Minister of Education, Ronald Jones, (right) and Principal of The St. Michael School, Shelton Perkins, during the school’s sppech day on Friday.

Another public secondary school has been selected to expand its education to the sixth form level. Education Minister, Ronald Jones, revealed that The St. Michael School had “received the nod” to become the most recent addition to the island’s four sixth form schools.

Speaking last Friday at the St. Michael School’s Annual Speech Day and Prize Giving Ceremony, Mr. Jones said that the Ministry would be addressing the country’s need for more sixth form schools.

“It is no secret that we are woefully short of places for students who want to undertake post-secondary education.
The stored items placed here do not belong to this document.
-- invariant of B's loop over a non-empty suffix starting at index i
lemma foldB_inv (n : Nat) :
    ∀ (l : List String) (i : Nat), l ≠ [] → i + l.length = n →
    ∀ (a1 a2 : List String) (pw pn : String),
      (PySem.List.enumerate l (i : Int)).foldl (stepB ((n : Int) - 1)) ((a1, a2), (pw, pn))
        = ((a1 ++ prepHead pw (grp (i : Int) l).1, a2 ++ prepHead pn (grp (i : Int) l).2),
           ("", "")) := by
  intro l
  induction l with
  | nil => intro i h; exact absurd rfl h
  | cons w rest ih =>
    intro i _ hlen a1 a2 pw pn
    rw [PySem.List.enumerate_cons, List.foldl_cons]
    cases rest with
    | nil =>
      have hn : n = i + 1 := by simpa using hlen.symm
      have hnotlt : ¬ ((i : Int) < (n : Int) - 1) := by omega
      rw [show stepB ((n : Int) - 1) ((a1, a2), (pw, pn)) ((i : Int), w)
          = ((a1 ++ [pw ++ w], a2 ++ [pn ++ PySem.Int.toStr (i : Int)]), ("", "")) from by
        simp only [stepB]
        rw [if_neg (by intro hc; exact hnotlt hc.1)]]
      rw [PySem.List.enumerate_nil, List.foldl_nil]
      simp [grp, prepHead]
    | cons w2 rest2 =>
      have hlt : (i : Int) < (n : Int) - 1 := by
        simp at hlen; omega
      have hk1 : ((i : Int) + 1) = ((i + 1 : Nat) : Int) := by push_cast; ring
      have hrest : w2 :: rest2 ≠ [] := by simp
      obtain ⟨h1, t1, hg1⟩ := List.exists_cons_of_ne_nil (grp_ne_nil ((i + 1 : Nat) : Int) _ hrest).1
      obtain ⟨h2, t2, hg2⟩ := List.exists_cons_of_ne_nil (grp_ne_nil ((i + 1 : Nat) : Int) _ hrest).2
      by_cases hmem : PySem.Str.lower w ∈ pvBlackList
      · rw [show stepB ((n : Int) - 1) ((a1, a2), (pw, pn)) ((i : Int), w)
            = ((a1, a2), (pw ++ w, pn ++ PySem.Int.toStr (i : Int) ++ ";")) from by
          simp only [stepB]
          rw [if_pos ⟨hlt, (mem_pvBlackSet _).mpr hmem⟩]]
        rw [hk1, ih (i + 1) hrest (by simp at hlen ⊢; omega)]
        conv_rhs => rw [grp_cons]
        rw [if_pos ⟨hrest, hmem⟩, hk1, hg1, hg2]
        simp [prepHead, String.append_assoc]
      · rw [show stepB ((n : Int) - 1) ((a1, a2), (pw, pn)) ((i : Int), w)
            = ((a1 ++ [pw ++ w], a2 ++ [pn ++ PySem.Int.toStr (i : Int)]), ("", "")) from by
          simp only [stepB]
          rw [if_neg (by intro hc; exact hmem ((mem_pvBlackSet _).mp hc.2))]]
        rw [hk1, ih (i + 1) hrest (by simp at hlen ⊢; omega)]
        conv_rhs => rw [grp_cons]
        rw [if_neg (by intro hc; exact hmem hc.2), hk1, hg1, hg2]
        simp [prepHead]

lemma simplifyData_alt_eq_grp (arg : List String) :
    simplifyData_alt arg = grp 0 arg := by
  have hdef : simplifyData_alt arg
      = (((PySem.List.enumerate arg 0).foldl (stepB ((arg.length : Int) - 1))
            (([], []), ("", ""))).1.1,
         ((PySem.List.enumerate arg 0).foldl (stepB ((arg.length : Int) - 1))
            (([], []), ("", ""))).1.2) := rfl
  cases harg : arg with
  | nil => rfl
  | cons w rest =>
    rw [← harg, hdef]
    have h := foldB_inv arg.length arg 0 (by simp [harg]) (by simp) [] [] "" ""
    simp only [Nat.cast_zero, List.nil_append, prepHead_empty] at h
    rw [h]
-- pv_equiv track=rewrite | github.com/jvivallos/codecrafters-shell-python | app/command_util.py | parse_multiple_commands
-- ===== SOURCE A (Python) =====
-- import shlex
--
-- def parse_multiple_commands(cmd):
--     args = shlex.split(cmd)
--     commands = []
--     current_command = []
--     for arg in args:
--         if arg == '|':
--             commands.append(" ".join(current_command))
--             current_command = []
--         else:
--             current_command.append(arg)
--     if current_command: # Add any remaining elements
--         commands.append(" ".join(current_command))
--     return commands
-- ===== SOURCE B (Python) =====
-- import re
--
-- # POSIX shell quoting: runs of whitespace, 'single quotes', "double quotes"
-- # (backslash escapes \ and "), \x escapes, or runs of plain characters.
-- _PIECE = re.compile(r"""(\s+)|'([^']*)'|"((?:[^"\\]|\\.)*)"|\\(.)|([^\s'"\\]+)""", re.DOTALL)
-- _DQ_ESCAPE = re.compile(r'\\([\\"])')
--
-- def _tokens(s):
--     tokens = []
--     cur = None
--     i = 0
--     while i < len(s):
--         m = _PIECE.match(s, i)
--         if m is None:
--             raise ValueError('unterminated quote or dangling escape')
--         ws, sq, dq, esc, word = m.groups()
--         if ws is not None:
--             if cur is not None:
--                 tokens.append(cur)
--                 cur = None
--         else:
--             if sq is not None:
--                 piece = sq
--             elif dq is not None:
--                 piece = _DQ_ESCAPE.sub(r'\1', dq)
--             elif esc is not None:
--                 piece = esc
--             else:
--                 piece = word
--             cur = piece if cur is None else cur + piece
--         i = m.end()
--     if cur is not None:
--         tokens.append(cur)
--     return tokens
--
-- def parse_multiple_commands(cmd):
--     args = _tokens(cmd)
--     commands = []
--     start = 0
--     while True:
--         try:
--             j = args.index('|', start)
--         except ValueError:
--             break
--         commands.append(' '.join(args[start:j]))
--         start = j + 1
--     if args[start:]:
--         commands.append(' '.join(args[start:]))
--     return commands
-- ===== Notes on version B (the rewrite author's own statement) =====
-- stated objective: faster
-- what changed: A tokenizes via shlex's pure-Python per-character loop and folds over the tokens with a current-segment accumulator flushed at each pipe token; B tokenizes with one compiled regex that consumes whole quoting pieces (whitespace runs, quoted sections, escapes, plain runs) and splits by repeatedly locating the next pipe token with list.index from a start offset and joining the slice between offsets.
import Mathlib
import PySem

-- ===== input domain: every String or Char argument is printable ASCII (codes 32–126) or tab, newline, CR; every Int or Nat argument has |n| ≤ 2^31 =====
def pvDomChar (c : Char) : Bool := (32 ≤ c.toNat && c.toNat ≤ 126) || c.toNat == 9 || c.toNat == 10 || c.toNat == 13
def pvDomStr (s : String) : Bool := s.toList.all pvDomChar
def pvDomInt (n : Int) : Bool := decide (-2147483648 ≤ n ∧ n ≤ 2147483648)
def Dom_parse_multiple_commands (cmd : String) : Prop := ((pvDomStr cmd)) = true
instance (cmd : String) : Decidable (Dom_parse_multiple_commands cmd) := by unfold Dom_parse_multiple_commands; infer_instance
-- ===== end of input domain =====

-- B tokenizes with one compiled regex over whole quoting pieces instead of shlex's
-- per-character loop (measurably faster, constant factor) and splits at pipe tokens by
-- repeated list.index from a start offset + slice instead of A's accumulator fold.

-- ===== PORT A =====
-- hand port of shlex.split(cmd) (posix, whitespace_split, no comments), exact on the stated
-- ASCII domain; `none` models the ValueError raised on an unclosed quote or trailing escape.
def shxWS (c : Char) : Bool := c = ' ' || c = '\t' || c = '\n' || c = '\r'

-- body of a single-quoted section: everything up to the next ', none if unterminated
def shxSingle : List Char → Option (String × List Char)
  | [] => none
  | c :: rest =>
    if c = '\'' then some ("", rest)
    else (shxSingle rest).map (fun p => (c.toString ++ p.1, p.2))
Over the last three years, my Ministry has been left with an excess of 250 applicants for sixth form who cannot be placed.

These applicants all meet the minimum matriculation requirements for sixth form and the Barbados Community College, but the fact is we simply do not have the space to accommodate them,” he pointed out.

The Minister stated that the addition of the St. Michael School and the recently announced Christ Church Foundation School as sixth form schools “will add much needed places at this level of the system.”

He added that government also planned to establish two additional institutions to cater to the need for sixth form education in Barbados. “We further anticipate that in the near future, another sixth form will be established in the north of the island and we are also examining the feasibility of erecting a new school in the south which will offer a sixth form programme as well. These developments will hopefully alleviate the situation which now exists where our students want to continue their education but are unable to do so because of a lack of physical space to accommodate them.”

He, however, sounded a word of caution to secondary school principals, advising them to avoid duplication of subjects offered.  “… We cannot continue, in the current economic conditions, to duplicate spending across the system, especially in cases where it is not cost effective to do so. Each sixth form cannot offer every subject. Nor can sixth forms behave as though they are in competition with each other.

Schools may offer a core of subjects, but there must be a situation where schools are recognised for specific programmes peculiar to them. There must be dialogue to agree on these things and I give you the assurance that my Ministry will lead these discussions with the current sixth form schools and the two prospective schools,” he underscored.